There remain judicial and Congressional challenges to certain aspects of the ACA, and as a result certain sections of the ACA have not been fully implemented or effectively repealed. However, following several years of litigation in the federal courts, in June 2021, the U.S. Supreme Court upheld the ACA when it dismissed a legal challenge to the law’s constitutionality. Further legislative and regulatory changes under the ACA remain possible, although the new federal administration under President Biden has signaled that it plans to build on the ACA and expand the number of people who are eligible for health insurance subsidies under it. It is unknown what form any such changes or any law would take, and how or whether it may affect the pharmaceutical industry as a whole or our business in the future. We expect that changes or additions to the ACA, the Medicare and Medicaid programs, and changes stemming from other healthcare reform measures, especially with regard to healthcare access, financing or other legislation in individual states, could have a material adverse effect on the healthcare industry in the United States.
The uncertainty around the future of the ACA, and in particular the impact to reimbursement levels, may lead to uncertainty or delay in the purchasing decisions of our customers, which may in turn negatively impact our product sales. If there are not adequate reimbursement levels, our business and results of operations could be adversely affected.
In addition, other legislative changes have been proposed and adopted since the ACA was enacted. These changes include aggregate reductions to Medicare payments to providers of up to 2% per fiscal year pursuant to the Budget Control Act of 2011, which began in 2013 and was extended by the Consolidated Appropriations Act for 2023, and will remain in effect through 2032 unless additional Congressional action is taken.
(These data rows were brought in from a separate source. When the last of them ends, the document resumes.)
-- pv_equiv track=rewrite | github.com/Aranya5/LeetCode-Problems | 3315minBitwiseArray.py | find_min_array
-- ===== SOURCE A (Python) =====
-- def find_min_array(nums):
--     ans = []
--
--     for p in nums:
--         if p == 2:
--             ans.append(-1)
--             continue
--
--         # Count the number of trailing ones
--         # Example: 11 (1011) -> 2 trailing ones
--         temp = p
--         trailing_ones = 0
--         while (temp & 1):
--             trailing_ones += 1
--             temp >>= 1
--
--         # We flip the highest bit of the trailing ones sequence
--         # This corresponds to 2^(trailing_ones - 1)
--         subtractor = 1 << (trailing_ones - 1)
--
--         ans.append(p - subtractor)
--
--     return ans
-- ===== SOURCE B (Python) =====
-- def find_min_array(nums):
--     # closed form: p ^ (p + 1) is a mask of (trailing-ones-of-p + 1) low bits, so its
--     # bit_length minus 1 is the trailing-ones count; no counting loop needed
--     return [-1 if p == 2 else p - (1 << ((p ^ (p + 1)).bit_length() - 2)) for p in nums]
-- ===== Notes on version B (the rewrite author's own statement) =====
-- stated objective: simpler
-- what changed: The bit-by-bit while loop that counts trailing ones (and its temp/counter state) is replaced by the closed form (p ^ (p + 1)).bit_length() - 1, turning the whole function into a single comprehension with no inner loop; the p == 2 case and the natural ValueError on other even elements are unchanged.
import Mathlib
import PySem

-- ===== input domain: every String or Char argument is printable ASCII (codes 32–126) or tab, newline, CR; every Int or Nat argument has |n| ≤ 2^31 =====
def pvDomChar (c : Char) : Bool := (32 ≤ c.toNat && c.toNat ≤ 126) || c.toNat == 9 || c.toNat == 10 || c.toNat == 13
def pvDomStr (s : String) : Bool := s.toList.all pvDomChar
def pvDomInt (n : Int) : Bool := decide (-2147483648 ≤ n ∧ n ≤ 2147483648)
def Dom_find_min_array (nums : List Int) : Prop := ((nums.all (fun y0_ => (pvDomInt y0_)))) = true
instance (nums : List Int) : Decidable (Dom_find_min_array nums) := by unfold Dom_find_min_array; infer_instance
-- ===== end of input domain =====

-- B replaces A's inner trailing-ones counting loop by the closed form
-- (p ^ (p+1)).bit_length() - 1, making the function a single comprehension (simpler, no inner loop).


-- ===== PORT A =====
-- A's inner `while (temp & 1): trailing_ones += 1; temp >>= 1`, with fuel making the
-- recursion total (Python diverges here on negative odd temp; those inputs are outside Pre_;
-- 64 fuel is never exhausted on the |n| ≤ 2^31 domain).
def pvLoopA (fuel : Nat) (temp : Int) (trailing_ones : Int) : Int :=
  match fuel with
  | 0 => trailing_ones
  | f + 1 =>
      if PySem.Int.band temp 1 ≠ 0 then pvLoopA f (temp >>> (1 : Nat)) (trailing_ones + 1)
      else trailing_ones

def find_min_array (nums : List Int) : List Int :=
  nums.foldl (fun ans p =>
    if p = 2 then ans ++ [-1]
    else
      let trailing_ones := pvLoopA 64 p 0
      -- Python's `1 << (trailing_ones - 1)` raises ValueError when trailing_ones = 0;
      -- those inputs are excluded by Pre_ (the .toNat clamp is only reached outside Pre_).
      let subtractor := (1 : Int) <<< (trailing_ones - 1).toNat
      ans ++ [p - subtractor]) []

-- ===== PORT B =====
-- `1 << ((p ^ (p+1)).bit_length() - 2)` raises ValueError in Python when the shift count is
-- negative (even p ≠ 2); those inputs are outside Pre_ (the .toNat clamp is only reached there).
def find_min_array_alt (nums : List Int) : List Int :=
  nums.map (fun p =>
    if p = 2 then -1
    else p - (1 : Int) <<< ((PySem.Int.bitLength (PySem.Int.bxor p (p + 1)) : Int) - 2).toNat)

-- ===== PRECONDITION & SPEC =====
-- Pre_ is exactly A's domain of normal return: every element is 2 or odd positive
-- (even elements ≠ 2 make A raise ValueError via `1 << -1`; negative odd elements make
-- A's while loop run forever).
def Pre_find_min_array (nums : List Int) : Prop :=
  ∀ p ∈ nums, p = 2 ∨ (0 < p ∧ p % 2 = 1)
instance (nums : List Int) : Decidable (Pre_find_min_array nums) := by
  unfold Pre_find_min_array; infer_instance

def pvWitness_find_min_array : List Int := [3, 2, 7, 11, 2147483647]

def Spec_find_min_array (nums : List Int) (out : List Int) : Prop := out = find_min_array_alt nums
instance (nums : List Int) (out : List Int) : Decidable (Spec_find_min_array nums out) := by unfold Spec_find_min_array; infer_instance

-- ===== CLAIM (what is proved, stated in full; the proofs are below) =====
def Claim_equal_find_min_array : Prop := ∀ (nums : List Int), Dom_find_min_array nums → Pre_find_min_array nums → Spec_find_min_array nums (find_min_array nums)

-- ===== LEMMAS AND PROOFS =====

-- Nat-level trailing-ones counter mirroring pvLoopA's recursion.
def pvTC : Nat → Nat → Nat
  | 0, _ => 0
  | f + 1, n => if n % 2 = 1 then pvTC f (n / 2) + 1 else 0

theorem pvLoopA_natCast (f : Nat) : ∀ (n : Nat) (tr : Int),
    pvLoopA f (n : Int) tr = tr + (pvTC f n : Int) := by
  induction f with
  | zero => intro n tr; simp [pvLoopA, pvTC]
  | succ f ih =>
      intro n tr
      have hband : PySem.Int.band (n : Int) 1 = ((n % 2 : Nat) : Int) := by
        have := PySem.Int.band_natCast n 1
        simpa [Nat.and_one_is_mod] using this
      have hshift : (n : Int) >>> (1 : Nat) = ((n / 2 : Nat) : Int) := by
        change Int.shiftRight (Int.ofNat n) 1 = _
        simp [Int.shiftRight, Nat.shiftRight_succ, Nat.shiftRight_zero]
      by_cases h : n % 2 = 1
      · have hcond : PySem.Int.band (n : Int) 1 ≠ 0 := by rw [hband, h]; decide
        rw [show pvLoopA (f+1) (n : Int) tr
              = if PySem.Int.band (n : Int) 1 ≠ 0 then pvLoopA f ((n : Int) >>> (1:Nat)) (tr + 1) else tr from rfl,
            if_pos hcond, hshift, ih (n / 2) (tr + 1),
            show pvTC (f+1) n = pvTC f (n / 2) + 1 from by simp [pvTC, h]]
        push_cast; ring
      · have hcond : ¬ PySem.Int.band (n : Int) 1 ≠ 0 := by
          rw [hband, show n % 2 = 0 from by omega]; decide
        rw [show pvLoopA (f+1) (n : Int) tr
              = if PySem.Int.band (n : Int) 1 ≠ 0 then pvLoopA f ((n : Int) >>> (1:Nat)) (tr + 1) else tr from rfl,
            if_neg hcond,
            show pvTC (f+1) n = 0 from by simp [pvTC, h]]
        simp

-- xor bit-doubling lemmas (Nat level)
theorem pvXor_two_mul_add_one (a b : Nat) : (2 * a + 1) ^^^ (2 * b) = 2 * (a ^^^ b) + 1 := by
  have := Nat.bitwise_bit (f := bne) (a := true) (m := a) (b := false) (n := b) rfl
  simpa [Nat.bit, HXor.hXor, XorOp.xor, Nat.xor, Nat.two_mul, mul_comm, two_mul] using this

theorem pvXor_two_mul (a b : Nat) : (2 * a) ^^^ (2 * b + 1) = 2 * (a ^^^ b) + 1 := by
  have := Nat.bitwise_bit (f := bne) (a := false) (m := a) (b := true) (n := b) rfl
  simpa [Nat.bit, HXor.hXor, XorOp.xor, Nat.xor, Nat.two_mul, mul_comm, two_mul] using this

-- main Nat lemma: for odd n < 2^f, n ^^^ (n+1) is the all-ones mask of (tc + 1) bits
theorem pvXor_eq_pow (f : Nat) : ∀ n : Nat, n % 2 = 1 → n < 2 ^ f →
    n ^^^ (n + 1) = 2 ^ (pvTC f n + 1) - 1 := by
  induction f with
  | zero => intro n hodd hlt; omega
  | succ f ih =>
      intro n hodd hlt
      obtain ⟨k, rfl⟩ : ∃ k, n = 2 * k + 1 := ⟨n / 2, by omega⟩
      have hstep : (2 * k + 1) ^^^ (2 * k + 1 + 1) = 2 * (k ^^^ (k + 1)) + 1 := by
        have h2 : 2 * k + 1 + 1 = 2 * (k + 1) := by ring
        rw [h2, pvXor_two_mul_add_one]
      have htc : pvTC (f + 1) (2 * k + 1) = pvTC f k + 1 := by
        have hd : (2 * k + 1) / 2 = k := by omega
        simp [pvTC, hd]
      by_cases hk : k % 2 = 1
      · have hklt : k < 2 ^ f := by
          have := Nat.pow_succ 2 f; omega
        have ihk := ih k hk hklt
        rw [hstep, ihk, htc]
        have h1 : 1 ≤ 2 ^ (pvTC f k + 1) := Nat.one_le_two_pow
        rw [pow_succ]
        omega
      · obtain ⟨j, rfl⟩ : ∃ j, k = 2 * j := ⟨k / 2, by omega⟩
        have h1 : (2 * j) ^^^ (2 * j + 1) = 1 := by
          rw [pvXor_two_mul, Nat.xor_self]
        have htck : pvTC f (2 * j) = 0 := by
          cases f with
          | zero => simp [pvTC]
          | succ f => simp [pvTC, Nat.mul_mod_right]
        rw [hstep, h1, htc, htck]
        norm_num

-- bitLength of the all-ones mask
theorem pvBitLen_mask (t : Nat) :
    PySem.Int.bitLength (((2 ^ (t + 1) - 1 : Nat) : Int)) = t + 1 := by
  set m : Nat := 2 ^ (t + 1) - 1 with hm
  have hmpos : 0 < m := by
    have : 2 ≤ 2 ^ (t + 1) := Nat.le_self_pow (by omega) 2
    omega
  have h1 := PySem.Int.lt_two_pow_bitLength ((m : Nat) : Int)
  have h2 := PySem.Int.two_pow_bitLength_le ((m : Nat) : Int) (by exact_mod_cast hmpos.ne')
  rw [Int.natAbs_natCast] at h1 h2
  set L := PySem.Int.bitLength ((m : Nat) : Int) with hL
  have hub : 2 ^ (t + 1) ≤ 2 ^ L := by omega
  have hge : t + 1 ≤ L := (Nat.pow_le_pow_iff_right (by omega)).mp hub
  have hlb : 2 ^ (L - 1) < 2 ^ (t + 1) := by omega
  have hle : L - 1 < t + 1 := (Nat.pow_lt_pow_iff_right (by omega)).mp hlb
  omega

-- per-element equality on the precondition
theorem pvElem_eq (p : Int) (hdom : pvDomInt p = true) (hp : 0 < p) (hodd : p % 2 = 1) :
    p - (1 : Int) <<< ((pvLoopA 64 p 0) - 1).toNat
      = p - (1 : Int) <<< ((PySem.Int.bitLength (PySem.Int.bxor p (p + 1)) : Int) - 2).toNat := by
  obtain ⟨n, rfl⟩ : ∃ n : Nat, p = (n : Int) := ⟨p.toNat, by omega⟩
  have hn : n % 2 = 1 := by omega
  have hlt : n < 2 ^ 64 := by
    simp [pvDomInt] at hdom
    have h64 : (2:Nat) ^ 64 = 18446744073709551616 := by norm_num
    omega
  have hcount := pvLoopA_natCast 64 n 0
  set t := pvTC 64 n with ht
  have ht1 : 1 ≤ t := by
    have : pvTC 64 n = pvTC 63 (n / 2) + 1 := by simp [pvTC, hn]
    omega
  have hxor : PySem.Int.bxor (n : Int) ((n : Int) + 1) = ((2 ^ (t + 1) - 1 : Nat) : Int) := by
    have hcast : ((n : Int) + 1) = ((n + 1 : Nat) : Int) := by push_cast; ring
    rw [hcast, PySem.Int.bxor_natCast, pvXor_eq_pow 64 n hn hlt]
  rw [hcount, hxor, pvBitLen_mask]
  have e1 : ((0 + (t : Int)) - 1).toNat = t - 1 := by omega
  have e2 : (((t + 1 : Nat) : Int) - 2).toNat = t - 1 := by push_cast; omega
  rw [e1, e2]

-- fold/map bridge
theorem pvFold_eq_map (nums : List Int)
    (h : ∀ p ∈ nums, pvDomInt p = true ∧ (p = 2 ∨ (0 < p ∧ p % 2 = 1))) :
    ∀ ans : List Int,
      nums.foldl (fun ans p =>
        if p = 2 then ans ++ [-1]
        else ans ++ [p - (1 : Int) <<< ((pvLoopA 64 p 0) - 1).toNat]) ans
      = ans ++ nums.map (fun p =>
          if p = 2 then -1
          else p - (1 : Int) <<< ((PySem.Int.bitLength (PySem.Int.bxor p (p + 1)) : Int) - 2).toNat) := by
  induction nums with
  | nil => intro ans; simp
  | cons p rest ih =>
      intro ans
      obtain ⟨hd, hpre⟩ := h p (List.mem_cons_self ..)
      have hrest : ∀ q ∈ rest, pvDomInt q = true ∧ (q = 2 ∨ (0 < q ∧ q % 2 = 1)) :=
        fun q hq => h q (List.mem_cons_of_mem _ hq)
      by_cases h2 : p = 2
      · simp only [List.foldl_cons, List.map_cons, h2, if_true, ih hrest]
        simp
      · rcases hpre with h2' | ⟨hp, hodd⟩
        · exact absurd h2' h2
        simp only [List.foldl_cons, List.map_cons, h2, if_false, ih hrest]
        rw [pvElem_eq p hd hp hodd]
        simp

-- ===== VERDICT (by name: the statement is the Claim_ definition above) =====
theorem find_min_array_spec : Claim_equal_find_min_array := by
  intro nums hdom hpre
  unfold Spec_find_min_array find_min_array find_min_array_alt
  have h : ∀ p ∈ nums, pvDomInt p = true ∧ (p = 2 ∨ (0 < p ∧ p % 2 = 1)) := by
    intro p hp
    refine ⟨?_, hpre p hp⟩
    unfold Dom_find_min_array at hdom
    simpa using (List.all_eq_true.mp hdom p hp)
  simpa using pvFold_eq_map nums h []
In addition, the Drug Supply Chain Security Act enacted in 2013 imposed obligations on manufacturers of pharmaceutical products related to product tracking and tracing, and in February 2022, FDA released proposed regulations to amend the national standards for licensing of wholesale drug distributors by the states; establish new minimum standards for state licensing third-party logistics providers; and create a federal system for licensure for use in the absence of a State program, each of which is mandated by the DSCSA. As another example, in December 2019, the Further Consolidated Appropriations Act for 2020 (P.L. 116-94) was enacted that includes a piece of bipartisan legislation called the CREATES Act. The CREATES Act aims to address the concern articulated by both the FDA and others in the industry that some brand manufacturers have improperly restricted the distribution of their products, including by invoking the existence of a REMS for certain products, to deny generic and biosimilar product developers access to samples of brand products. The CREATES Act establishes a private cause of action that permits a generic or biosimilar product developer to sue the brand manufacturer to compel it to furnish the necessary samples on “commercially reasonable, market-based terms.” Whether and how generic and biosimilar product developments will use this new pathway, as well as the likely outcome of any legal challenges to provisions of the CREATES Act, remain highly uncertain and its potential effects on our future commercial products are unknown. Other legislative and regulatory proposals have been made to expand post-approval requirements and restrict
sales and promotional activities for pharmaceutical products. We are unsure whether additional legislative changes will be enacted, or whether the current regulations, guidance or interpretations will be changed, or whether such changes will have any impact on our business.